Серемонда часто задышала через нос. Ноздри ее раздувались, как у арабской лошади, внутри все горело. Жене виллана, наверное, проще — она может с визгом броситься на изменника и расцарапать ему физиономию; Серемонда того не могла.
— И вы еще спрашиваете меня, жалкий предатель?..
— Я? — опять переспросил Гийом, уже отнявший ладонь от лица и теперь замерший в странной позе — с руками, протянутыми к даме, но остановившимися на полпути, с развернутыми пустыми ладонями, словно бы он показывал, что безоружен. Он и впрямь был безоружен — хотя бы своим непониманием, и своей заведомой невиновностью, стоявшей в его глазах пеленой детской обиды.
— Я… предатель?.. Но… почему?
— Может быть, — Серемонда попыталась холодно усмехнуться, но смогла только неубедительно скривить губы, будто собираясь разрыдаться. — Может быть, для таких, как вы, это и не называется предательством. Но не для меня. Не для меня. Извольте тотчас же… и навеки…

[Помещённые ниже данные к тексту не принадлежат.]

-- pv_equiv track=rewrite | github.com/y00281951/fst-time-nlu | src/english/time_parser.py | _is_periodic_expression
-- ===== SOURCE A (Python) =====
-- def _is_periodic_expression(tokens):
--     """
--     Check if the token sequence represents a periodic expression
--
--     Args:
--         tokens (list): List of tagged tokens
--
--     Returns:
--         bool: True if this is a periodic expression (should return empty result)
--     """
--     if not tokens:
--         return False
--
--     # Check for "every" + time expression patterns
--     for i, token in enumerate(tokens):
--         if token.get("type") == "token" and token.get("value", "").strip().lower() == "every":
--
--             # Look for time-related tokens after "every"
--             for j in range(i + 1, len(tokens)):
--                 next_token = tokens[j]
--                 if next_token.get("type") in [
--                     "time_weekday",
--                     "time_relative",
--                     "time_utc",
--                     "time_holiday",
--                 ]:
--                     return True
--                 # Skip empty tokens
--                 if (
--                     next_token.get("type") == "token"
--                     and next_token.get("value", "").strip() == ""
--                 ):
--                     continue
--                 # If we hit a non-empty non-time token, stop looking
--                 break
--
--     return False
-- ===== SOURCE B (Python) =====
-- def _is_periodic_expression(tokens):
--     # Filter out empty 'token' tokens once, then do a single adjacency scan.
--     kept = [
--         t for t in tokens
--         if not (t.get("type") == "token" and t.get("value", "").strip() == "")
--     ]
--     for i, t in enumerate(kept):
--         if t.get("type") == "token" and t.get("value", "").strip().lower() == "every":
--             if i + 1 < len(kept) and kept[i + 1].get("type") in (
--                 "time_weekday",
--                 "time_relative",
--                 "time_utc",
--                 "time_holiday",
--             ):
--                 return True
--     return False
-- ===== Notes on version B (the rewrite author's own statement) =====
-- stated objective: simpler
-- what changed: Replaces the nested skip-ahead inner loop with a one-time filter of empty 'token' tokens followed by a single adjacency scan.
import Mathlib
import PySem

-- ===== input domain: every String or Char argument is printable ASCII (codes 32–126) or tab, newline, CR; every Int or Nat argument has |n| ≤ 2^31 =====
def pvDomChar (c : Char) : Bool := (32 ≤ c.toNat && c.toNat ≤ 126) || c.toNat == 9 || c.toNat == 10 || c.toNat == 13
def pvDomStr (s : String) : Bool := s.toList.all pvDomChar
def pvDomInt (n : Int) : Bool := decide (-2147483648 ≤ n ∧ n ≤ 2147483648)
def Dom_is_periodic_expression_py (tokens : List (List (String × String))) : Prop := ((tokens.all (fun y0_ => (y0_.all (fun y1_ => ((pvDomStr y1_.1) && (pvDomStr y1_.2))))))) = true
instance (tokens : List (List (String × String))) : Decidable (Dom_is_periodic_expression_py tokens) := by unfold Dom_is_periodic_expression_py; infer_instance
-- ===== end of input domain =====

-- B replaces A's nested skip-ahead inner loop by filtering out empty 'token' tokens once and
-- doing a single adjacency scan (objective: simpler).

-- ===== PORT A =====
-- token.get("type") == "token" and token.get("value", "").strip().lower() == "every"
def pvAEvery (t : List (String × String)) : Bool :=
  t.lookup "type" == some "token" &&
  PySem.Str.lower (PySem.Str.strip ((t.lookup "value").getD "")) == "every"

-- next_token.get("type") in ["time_weekday","time_relative","time_utc","time_holiday"]
def pvATime (t : List (String × String)) : Bool :=
  match t.lookup "type" with
  | some ty => ["time_weekday", "time_relative", "time_utc", "time_holiday"].contains ty
  | none => false

-- next_token.get("type") == "token" and next_token.get("value", "").strip() == ""
def pvAEmpty (t : List (String × String)) : Bool :=
  t.lookup "type" == some "token" && PySem.Str.strip ((t.lookup "value").getD "") == ""

-- the inner 'for j in range(i+1, len(tokens))' loop: return True / continue / break
def pvAInner : List (List (String × String)) → Bool
  | [] => false
  | t :: rest => if pvATime t then true else if pvAEmpty t then pvAInner rest else false

-- the outer 'for i, token in enumerate(tokens)' loop
def pvALoop : List (List (String × String)) → Bool
  | [] => false
  | t :: rest =>
    if pvAEvery t then (if pvAInner rest then true else pvALoop rest) else pvALoop rest

def is_periodic_expression_py (tokens : List (List (String × String))) : Bool :=
  if tokens.isEmpty then false else pvALoop tokens

-- ===== PORT B =====
-- t.get("type") == "token" and t.get("value", "").strip() == ""   (the filtered-out empties)
def pvBDrop (t : List (String × String)) : Bool :=
  t.lookup "type" == some "token" && PySem.Str.strip ((t.lookup "value").getD "") == ""

def pvBEvery (t : List (String × String)) : Bool :=
  t.lookup "type" == some "token" &&
  PySem.Str.lower (PySem.Str.strip ((t.lookup "value").getD "")) == "every"

def pvBTime (t : List (String × String)) : Bool :=
  match t.lookup "type" with
  | some ty => ["time_weekday", "time_relative", "time_utc", "time_holiday"].contains ty
  | none => false

-- 'i + 1 < len(kept) and kept[i+1].get("type") in (...)'
def pvBHeadTime (l : List (List (String × String))) : Bool :=
  match l with
  | n :: _ => pvBTime n
  | [] => false

-- the single 'for i, t in enumerate(kept)' scan
def pvBScan : List (List (String × String)) → Bool
  | [] => false
  | t :: rest => if pvBEvery t && pvBHeadTime rest then true else pvBScan rest

def is_periodic_expression_py_alt (tokens : List (List (String × String))) : Bool :=
  pvBScan (tokens.filter (fun t => !pvBDrop t))

-- ===== PRECONDITION & SPEC =====
def Spec_is_periodic_expression_py (tokens : List (List (String × String))) (out : Bool) : Prop := out = is_periodic_expression_py_alt tokens
instance (tokens : List (List (String × String))) (out : Bool) : Decidable (Spec_is_periodic_expression_py tokens out) := by unfold Spec_is_periodic_expression_py; infer_instance

-- ===== CLAIM (what is proved, stated in full; the proofs are below) =====
def Claim_equal_is_periodic_expression_py : Prop := ∀ (tokens : List (List (String × String))), Dom_is_periodic_expression_py tokens → Spec_is_periodic_expression_py tokens (is_periodic_expression_py tokens)

-- ===== LEMMAS AND PROOFS =====
-- A's and B's leaf predicates are syntactically the same tests
theorem pvB_drop_eq (t : List (String × String)) : pvBDrop t = pvAEmpty t := rfl
theorem pvB_every_eq (t : List (String × String)) : pvBEvery t = pvAEvery t := rfl
theorem pvB_time_eq (t : List (String × String)) : pvBTime t = pvATime t := rfl

-- an "every" token is never an empty token
theorem every_not_empty (t : List (String × String)) (h : pvAEvery t = true) :
    pvAEmpty t = false := by
  simp only [pvAEvery, Bool.and_eq_true, beq_iff_eq] at h
  simp only [pvAEmpty, h.1, beq_self_eq_true, Bool.true_and, beq_eq_false_iff_ne, ne_eq]
  intro hs
  rw [hs] at h
  exact absurd h.2 (by decide)

-- a time-typed token is never an empty token
theorem time_not_empty (t : List (String × String)) (h : pvATime t = true) :
    pvAEmpty t = false := by
  unfold pvATime at h
  cases ht : t.lookup "type" with
  | none => rw [ht] at h; exact absurd h (by simp)
  | some ty =>
    rw [ht] at h
    simp only [pvAEmpty, ht, Bool.and_eq_false_iff]
    left
    rw [beq_eq_false_iff_ne]
    intro hc
    injection hc with hc
    subst hc
    exact absurd h (by decide)

-- A's inner skip loop answers: is the first surviving token after the "every" a time token?
theorem inner_eq_headTime (rest : List (List (String × String))) :
    pvAInner rest = pvBHeadTime (rest.filter (fun t => !pvBDrop t)) := by
  induction rest with
  | nil => rfl
  | cons t r ih =>
    by_cases hT : pvATime t = true
    · have hE := time_not_empty t hT
      simp [pvAInner, hT, List.filter, pvB_drop_eq, hE, pvBHeadTime, pvB_time_eq]
    · have hT' : pvATime t = false := by revert hT; cases pvATime t <;> simp
      by_cases hE : pvAEmpty t = true
      · simp [pvAInner, hT', hE, List.filter, pvB_drop_eq, ih]
      · have hE' : pvAEmpty t = false := by revert hE; cases pvAEmpty t <;> simp
        simp [pvAInner, hT', hE', List.filter, pvB_drop_eq, pvBHeadTime, pvB_time_eq]

-- the outer loop equals the filtered adjacency scan
theorem loop_eq_scan (ts : List (List (String × String))) :
    pvALoop ts = pvBScan (ts.filter (fun t => !pvBDrop t)) := by
  induction ts with
  | nil => rfl
  | cons t r ih =>
    by_cases hE : pvAEmpty t = true
    · have hEv : pvAEvery t = false := by
        revert hE
        cases hv : pvAEvery t
        · simp
        · rw [every_not_empty t hv]; simp
      simp [pvALoop, hEv, List.filter, pvB_drop_eq, hE, ih]
    · have hE' : pvAEmpty t = false := by revert hE; cases pvAEmpty t <;> simp
      by_cases hEv : pvAEvery t = true
      · simp only [pvALoop, hEv, if_true, List.filter, pvB_drop_eq, hE', Bool.not_false,
          pvBScan, pvB_every_eq, Bool.true_and, inner_eq_headTime r, ih]
      · have hEv' : pvAEvery t = false := by revert hEv; cases pvAEvery t <;> simp
        simp [pvALoop, hEv', List.filter, pvB_drop_eq, hE', pvBScan, pvB_every_eq, ih]

-- ===== VERDICT (by name: the statement is the Claim_ definition above) =====
theorem is_periodic_expression_py_spec : Claim_equal_is_periodic_expression_py := by
  intro tokens _
  unfold Spec_is_periodic_expression_py is_periodic_expression_py is_periodic_expression_py_alt
  cases tokens with
  | nil => rfl
  | cons t r => simpa using loop_eq_scan (t :: r)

Убираться вон, хотела сказать она — но пока не смогла. Остановилась, набрала в грудь воздуха, чтобы выплюнуть эти последние, смертельные слова.
Он стоял, продолжая не понимать, отказываясь верить. Бархатная алая одежка с рукавами как крылышки полыхала не ярче, чем следы от ударов на его щеках. Серемонда била сильно, и теперь ясно видела на его светлой коже отпечатки своих же пальцев, и глаза человека, на которого внезапно стали сами собою бросаться камни, а воздух решил удушить.
— Донна…
Голос, его голос. Надо не позволять ему говорить. А то она не выдержит.
— Не смейте меня перебивать, вассал! — вскрикнула она, как от боли, стискивая кулачки. С превеликой радостью она ударила бы его еще раз — отхлестала бы по щекам или даже двинула кулаком между глаз — но не могла. Не могла.
— Как вы можете… Как можете вообще сметь оправдываться?.. После того, как… после того, как с моей сестрой…
…Похоже, Серемонда раздвоилась. И та, вторая, та, тайная тень, вовсе не хотела его изгонять. Напротив же, изо всех сил выглядывая из зрачков первой, ненавидящей, страстно просила его оправдаться. Как угодно, пожалуйста, ну хоть как-нибудь…
Гийом же медленно начинал что-то понимать. Глаза его слегка прояснились, губ коснулось что-то вроде улыбки просветления, как у великого богослова, нашедшего вернейшее толкование спорного сюжета Писания; он даже, как в лучшие времена, готов был хлопнуть себя по затылку и вскричать: «Ха!» Но он не успел этого сделать: проговорив все же до конца страшные слова «с моей сестрой вероломно предавались утехам любви», Серемонда наконец расплакалась. Прижимая к глазам ладонь и беспомощно мотая головой, она, как тяжелобольная, прошла несколько шагов до скамьи у окошка, упала на нее — сплошная груда синего шелка и горького горя — и зашлась рыданиями.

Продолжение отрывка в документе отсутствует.